[Stored records]
+-------+
-- pv_equiv track=rewrite | github.com/manwar/perlweeklychallenge-club | challenge-097/lubos-kolouch/python/ch-2.py | min_flips_to_equal_substrings
-- ===== SOURCE A (Python) =====
-- def min_flips_to_equal_substrings(binary: str, size: int) -> int:
--     """Return the minimum flips to make all length-`size` chunks equal."""
--     if size <= 0:
--         raise ValueError("size must be positive")
--     if len(binary) % size != 0:
--         raise ValueError("binary length must be a multiple of size")
--
--     chunks = [binary[i : i + size] for i in range(0, len(binary), size)]
--     flips = 0
--     for pos in range(size):
--         ones = sum(1 for chunk in chunks if chunk[pos] == "1")
--         flips += min(ones, len(chunks) - ones)
--     return flips
-- ===== SOURCE B (Python) =====
-- def min_flips_to_equal_substrings(binary: str, size: int) -> int:
--     """Return the minimum flips to make all length-`size` chunks equal."""
--     if size <= 0:
--         raise ValueError("size must be positive")
--     if len(binary) % size != 0:
--         raise ValueError("binary length must be a multiple of size")
--
--     # Signed balance per column: +1 for '1', -1 for '0'.  With m chunks and c
--     # ones in a column, bal = 2c - m and min(c, m - c) = (m - |bal|) // 2, so
--     # the total is (len(binary) - sum(|bal|)) // 2 -- no min, no chunk count.
--     bal = [0] * size
--     for start in range(0, len(binary), size):
--         bal = [b + 1 if binary[start + j] == "1" else b - 1
--                for j, b in enumerate(bal)]
--     return (len(binary) - sum(abs(b) for b in bal)) // 2
-- ===== Notes on version B (the rewrite author's own statement) =====
-- stated objective: alternative
-- what changed: Instead of counting ones per column and summing min(ones, chunks-ones), B folds a signed per-column balance vector (+1/-1) over the chunks and evaluates the closed form (len(binary) - sum(|bal|)) // 2, correct because min(c, m-c) = (m - |2c-m|)/2.
import Mathlib
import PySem

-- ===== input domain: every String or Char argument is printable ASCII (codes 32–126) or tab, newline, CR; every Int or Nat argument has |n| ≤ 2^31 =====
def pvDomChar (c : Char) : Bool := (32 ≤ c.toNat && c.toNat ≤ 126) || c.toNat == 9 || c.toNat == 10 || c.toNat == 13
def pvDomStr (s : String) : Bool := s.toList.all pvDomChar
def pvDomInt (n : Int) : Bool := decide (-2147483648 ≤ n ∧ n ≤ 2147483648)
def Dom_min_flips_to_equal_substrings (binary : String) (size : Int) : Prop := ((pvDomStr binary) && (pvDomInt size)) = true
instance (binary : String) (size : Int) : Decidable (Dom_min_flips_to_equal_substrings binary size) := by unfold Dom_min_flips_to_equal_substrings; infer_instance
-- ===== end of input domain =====

-- B replaces A's per-column one-counts and min(ones, chunks-ones) sums by a signed
-- per-column balance vector (+1/-1) folded over the chunks and the closed form
-- (len - sum |bal|) // 2 (alternative algorithm, same cost).


-- ===== PORT A =====
def min_flips_to_equal_substrings (binary : String) (size : Int) : Int :=
  let l := binary.toList
  let chunks := (PySem.List.pyRange 0 (l.length : Int) size).map
      (fun i => PySem.List.slice l (some i) (some (i + size)))
  (PySem.List.pyRange 0 size 1).foldl
    (fun flips pos =>
      let ones : Int := (chunks.countP (fun chunk => PySem.List.pyGet? chunk pos == some '1') : Int)
      flips + min ones ((chunks.length : Int) - ones))
    0

-- ===== PORT B =====
def min_flips_to_equal_substrings_alt (binary : String) (size : Int) : Int :=
  let l := binary.toList
  let bal := (PySem.List.pyRange 0 (l.length : Int) size).foldl
    (fun bal start =>
      (PySem.List.enumerate bal 0).map
        (fun jb => if PySem.List.pyGet? l (start + jb.1) == some '1' then jb.2 + 1 else jb.2 - 1))
    (List.replicate size.toNat (0 : Int))
  PySem.Int.floordiv ((l.length : Int) - (bal.map (fun b => |b|)).sum) 2

-- ===== PRECONDITION & SPEC =====
-- A raises ValueError when size ≤ 0 or when len(binary) is not a multiple of size; exactly those inputs are excluded.
def Pre_min_flips_to_equal_substrings (binary : String) (size : Int) : Prop :=
  0 < size ∧ PySem.Int.mod (PySem.Str.len binary) size = 0
instance (binary : String) (size : Int) : Decidable (Pre_min_flips_to_equal_substrings binary size) := by
  unfold Pre_min_flips_to_equal_substrings; infer_instance

def pvWitness_min_flips_to_equal_substrings : String × Int := ("110100", 2)

def Spec_min_flips_to_equal_substrings (binary : String) (size : Int) (out : Int) : Prop := out = min_flips_to_equal_substrings_alt binary size
instance (binary : String) (size : Int) (out : Int) : Decidable (Spec_min_flips_to_equal_substrings binary size out) := by unfold Spec_min_flips_to_equal_substrings; infer_instance

-- ===== CLAIM (what is proved, stated in full; the proofs are below) =====
def Claim_equal_min_flips_to_equal_substrings : Prop := ∀ (binary : String) (size : Int), Dom_min_flips_to_equal_substrings binary size → Pre_min_flips_to_equal_substrings binary size → Spec_min_flips_to_equal_substrings binary size (min_flips_to_equal_substrings binary size)

-- ===== LEMMAS AND PROOFS =====

-- number of '1's among the first M column-p entries of l (chunk width s)
def pvCnt (l : List Char) (s M p : Nat) : Int :=
  ((List.range M).countP (fun q => l.getD (q * s + p) 'x' = '1') : Int)

lemma pvCnt_succ (l : List Char) (s M p : Nat) :
    pvCnt l s (M + 1) p =
      pvCnt l s M p + (if l.getD (M * s + p) 'x' = '1' then 1 else 0) := by
  unfold pvCnt
  rw [List.range_succ, List.countP_append]
  push_cast
  rcases hc : decide (l.getD (M * s + p) 'x' = '1') with _ | _ <;>
    simp_all

lemma pvCnt_nonneg (l : List Char) (s M p : Nat) : 0 ≤ pvCnt l s M p := by
  unfold pvCnt; positivity

lemma pvCnt_le (l : List Char) (s M p : Nat) : pvCnt l s M p ≤ (M : Int) := by
  unfold pvCnt
  exact_mod_cast List.countP_le_length.trans_eq List.length_range

-- mapping B's comprehension over an enumerated (range s).map f table acts pointwise
lemma enum_map_range (s : Nat) (f : Nat → Int) (g : Int → Int → Int) :
    (PySem.List.enumerate ((List.range s).map f) 0).map (fun jb => g jb.1 jb.2)
      = (List.range s).map (fun p : Nat => g (p : Int) (f p)) := by
  apply List.ext_getElem
  · simp [PySem.List.length_enumerate]
  · intro k h1 h2
    rw [List.getElem_map, PySem.List.getElem_enumerate, List.getElem_map, List.getElem_range,
      List.getElem_map, List.getElem_range]
    norm_num

theorem min_flips_to_equal_substrings_spec : Claim_equal_min_flips_to_equal_substrings := by
  intro binary size hdom hpre
  obtain ⟨hs, hmod⟩ := hpre
  unfold Spec_min_flips_to_equal_substrings
  unfold min_flips_to_equal_substrings min_flips_to_equal_substrings_alt
  dsimp only
  set l := binary.toList with hldef
  set s := size.toNat with hsdef
  have hsize : size = (s : Int) := (Int.toNat_of_nonneg (le_of_lt hs)).symm
  rw [hsize]
  have hs0 : 0 < s := by omega
  have hdvd : s ∣ l.length := by
    rw [PySem.Int.mod_eq_zero_iff_dvd, PySem.Str.len_eq, hsize] at hmod
    exact_mod_cast hmod
  obtain ⟨m, hm⟩ := hdvd
  have hml : l.length = m * s := by rw [hm]; ring
  -- the shared list of chunk starts: pyRange 0 len s = [s*0, s*1, …, s*(m-1)]
  have hcnt : (if (0 : Int) < (l.length : Int) then
      (((l.length : Int) - 0 + (s : Int) - 1) / (s : Int)).toNat else 0) = m := by
    by_cases hl0 : l.length = 0
    · have : m = 0 := by
        rcases Nat.mul_eq_zero.mp (by omega : m * s = 0) with h | h
        · exact h
        · omega
      simp [hl0, this]
    · rw [if_pos (by exact_mod_cast Nat.pos_of_ne_zero hl0)]
      have harith : ((l.length : Int) - 0 + (s : Int) - 1) = ((s : Int) - 1) + (m : Int) * (s : Int) := by
        rw [hml]; push_cast; ring
      rw [harith, Int.add_mul_ediv_right _ _ (by exact_mod_cast hs0.ne')]
      rw [Int.ediv_eq_zero_of_lt (by omega) (by omega)]
      simp
  have hstarts : PySem.List.pyRange 0 (l.length : Int) (s : Int)
      = (List.range m).map (fun q : Nat => 0 + (s : Int) * (q : Int)) := by
    rw [PySem.List.pyRange_of_pos 0 (l.length : Int) (by exact_mod_cast hs0), hcnt]
  -- A side: the chunk list
  have hchunks : (PySem.List.pyRange 0 (l.length : Int) (s : Int)).map
      (fun i => PySem.List.slice l (some i) (some (i + (s : Int)))) =
      (List.range m).map (fun q => (l.drop (q * s)).take s) := by
    rw [hstarts, List.map_map]
    apply List.map_congr_left
    intro q hq
    show PySem.List.slice l (some (0 + (s : Int) * (q : Int)))
        (some (0 + (s : Int) * (q : Int) + (s : Int))) = (l.drop (q * s)).take s
    have h1 : (0 : Int) + (s : Int) * (q : Int) = ((q * s : Nat) : Int) := by push_cast; ring
    rw [h1]
    exact PySem.List.slice_natCast_add l (q * s) s
  rw [hchunks]
  -- B side: the balance fold over the chunk starts
  have hbal : ∀ M : Nat, M ≤ m →
      (((List.range M).map (fun q : Nat => 0 + (s : Int) * (q : Int))).foldl
        (fun bal start =>
          (PySem.List.enumerate bal 0).map
            (fun jb => if PySem.List.pyGet? l (start + jb.1) == some '1' then jb.2 + 1 else jb.2 - 1))
        (List.replicate s (0 : Int)))
      = (List.range s).map (fun p => 2 * pvCnt l s M p - (M : Int)) := by
    intro M
    induction M with
    | zero =>
        intro _
        apply List.ext_getElem (by simp)
        intro k h1 h2
        simp [pvCnt]
    | succ M ih =>
        intro hMm
        rw [List.range_succ, List.map_append, List.foldl_append, ih (by omega)]
        simp only [List.map_cons, List.map_nil, List.foldl_cons, List.foldl_nil]
        rw [enum_map_range s (fun p => 2 * pvCnt l s M p - (M : Int))
          (fun j b => if PySem.List.pyGet? l (0 + (s : Int) * (M : Int) + j) == some '1' then b + 1 else b - 1)]
        apply List.map_congr_left
        intro p hp
        rw [List.mem_range] at hp
        have hidx : (0 : Int) + (s : Int) * (M : Int) + (p : Int) = ((M * s + p : Nat) : Int) := by
          push_cast; ring
        have hin : M * s + p < l.length := by
          rw [hml]
          have h2 : (M + 1) * s ≤ m * s := Nat.mul_le_mul_right s (by omega)
          rw [add_mul, one_mul] at h2
          omega
        rw [hidx, PySem.List.pyGet?_natCast, List.getElem?_eq_getElem hin]
        rw [pvCnt_succ]
        have hgd : l.getD (M * s + p) 'x' = l[M * s + p] := by
          rw [List.getD, List.getElem?_eq_getElem hin]; rfl
        rw [hgd]
        by_cases hc : l[M * s + p] = '1'
        · rw [if_pos (by simp [hc]), if_pos hc]; push_cast; ring
        · rw [if_neg (by simp [hc]), if_neg hc]; push_cast; ring
  rw [hstarts, hbal m (le_refl m)]
  -- the chunk count on A's side
  have hlen : ((List.range m).map (fun q => (l.drop (q * s)).take s)).length = m := by simp
  -- A's countP per column equals pvCnt
  have hcount : ∀ k : Nat, k < s →
      (((List.range m).map (fun q => (l.drop (q * s)).take s)).countP
        (fun chunk => PySem.List.pyGet? chunk (0 + (k : Int)) == some '1') : Int) = pvCnt l s m k := by
    intro k hk
    unfold pvCnt
    rw [List.countP_map]
    congr 1
    apply List.countP_congr
    intro q hq
    rw [List.mem_range] at hq
    have h1 : q * s + s ≤ m * s := by
      have := Nat.mul_le_mul_right s (show q + 1 ≤ m by omega)
      rw [add_mul, one_mul] at this
      exact this
    have hql : ((l.drop (q * s)).take s).length = s := by
      rw [List.length_take, List.length_drop, hml]; omega
    have hkin : k < ((l.drop (q * s)).take s).length := by omega
    show (PySem.List.pyGet? ((l.drop (q * s)).take s) (0 + (k : Int)) == some '1') = true ↔ _
    rw [show (0 : Int) + (k : Int) = ((k : Nat) : Int) by ring, PySem.List.pyGet?_natCast,
      List.getElem?_eq_getElem hkin]
    have hel : ((l.drop (q * s)).take s)[k] = l.getD (q * s + k) 'x' := by
      rw [List.getElem_take, List.getElem_drop, List.getD,
        List.getElem?_eq_getElem (by rw [hml]; omega)]
      rfl
    simp [hel]
  -- A's outer loop is a sum over range s
  rw [PySem.List.pyRange_one]
  have hto : ((s : Int) - 0).toNat = s := by omega
  rw [hto]
  simp only [List.foldl_map]
  rw [PySem.List.foldl_add, List.map_map, zero_add]
  have hA : ∀ y ∈ List.range s,
      min ((((List.range m).map (fun q => (l.drop (q * s)).take s)).countP
            (fun chunk => PySem.List.pyGet? chunk (0 + (y : Int)) == some '1') : Int))
          ((((List.range m).map (fun q => (l.drop (q * s)).take s)).length : Int) -
            (((List.range m).map (fun q => (l.drop (q * s)).take s)).countP
              (fun chunk => PySem.List.pyGet? chunk (0 + (y : Int)) == some '1') : Int))
        = min (pvCnt l s m y) ((m : Int) - pvCnt l s m y) := by
    intro y hy
    rw [List.mem_range] at hy
    rw [hcount y hy, hlen]
  rw [List.map_congr_left hA]
  have habs : ∀ p ∈ List.range s,
      ((fun b => |b|) ∘ fun p => 2 * pvCnt l s m p - (m : Int)) p
        = (m : Int) + (-2) * min (pvCnt l s m p) ((m : Int) - pvCnt l s m p) := by
    intro p _
    simp only [Function.comp_apply]
    have h0 := pvCnt_nonneg l s m p
    have h1 := pvCnt_le l s m p
    rcases le_total (2 * pvCnt l s m p) (m : Int) with h | h
    · rw [abs_of_nonpos (by omega), min_eq_left (by omega)]; ring
    · rw [abs_of_nonneg (by omega), min_eq_right (by omega)]; ring
  rw [List.map_congr_left habs]
  set G : Int := ((List.range s).map (fun p => min (pvCnt l s m p) ((m : Int) - pvCnt l s m p))).sum with hG
  have hsum : ((List.range s).map
      (fun p => (m : Int) + (-2) * min (pvCnt l s m p) ((m : Int) - pvCnt l s m p))).sum
      = (s : Int) * (m : Int) + (-2) * G := by
    rw [PySem.List.sum_map_add_int, List.sum_map_mul_left, hG]
    congr 1
    simp [mul_comm]
  rw [hsum]
  have harg : (l.length : Int) - ((s : Int) * (m : Int) + (-2) * G) = 2 * G := by
    rw [hml]; push_cast; ring
  rw [harg, PySem.Int.floordiv_eq_ediv_of_pos (by norm_num)]
  exact (Int.mul_ediv_cancel_left _ (by norm_num)).symm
+-------+
Activity
Return every line from the entries that holds the string "replicate".

Finished exercise
    (List.replicate size.toNat (0 : Int))
        (List.replicate s (0 : Int)))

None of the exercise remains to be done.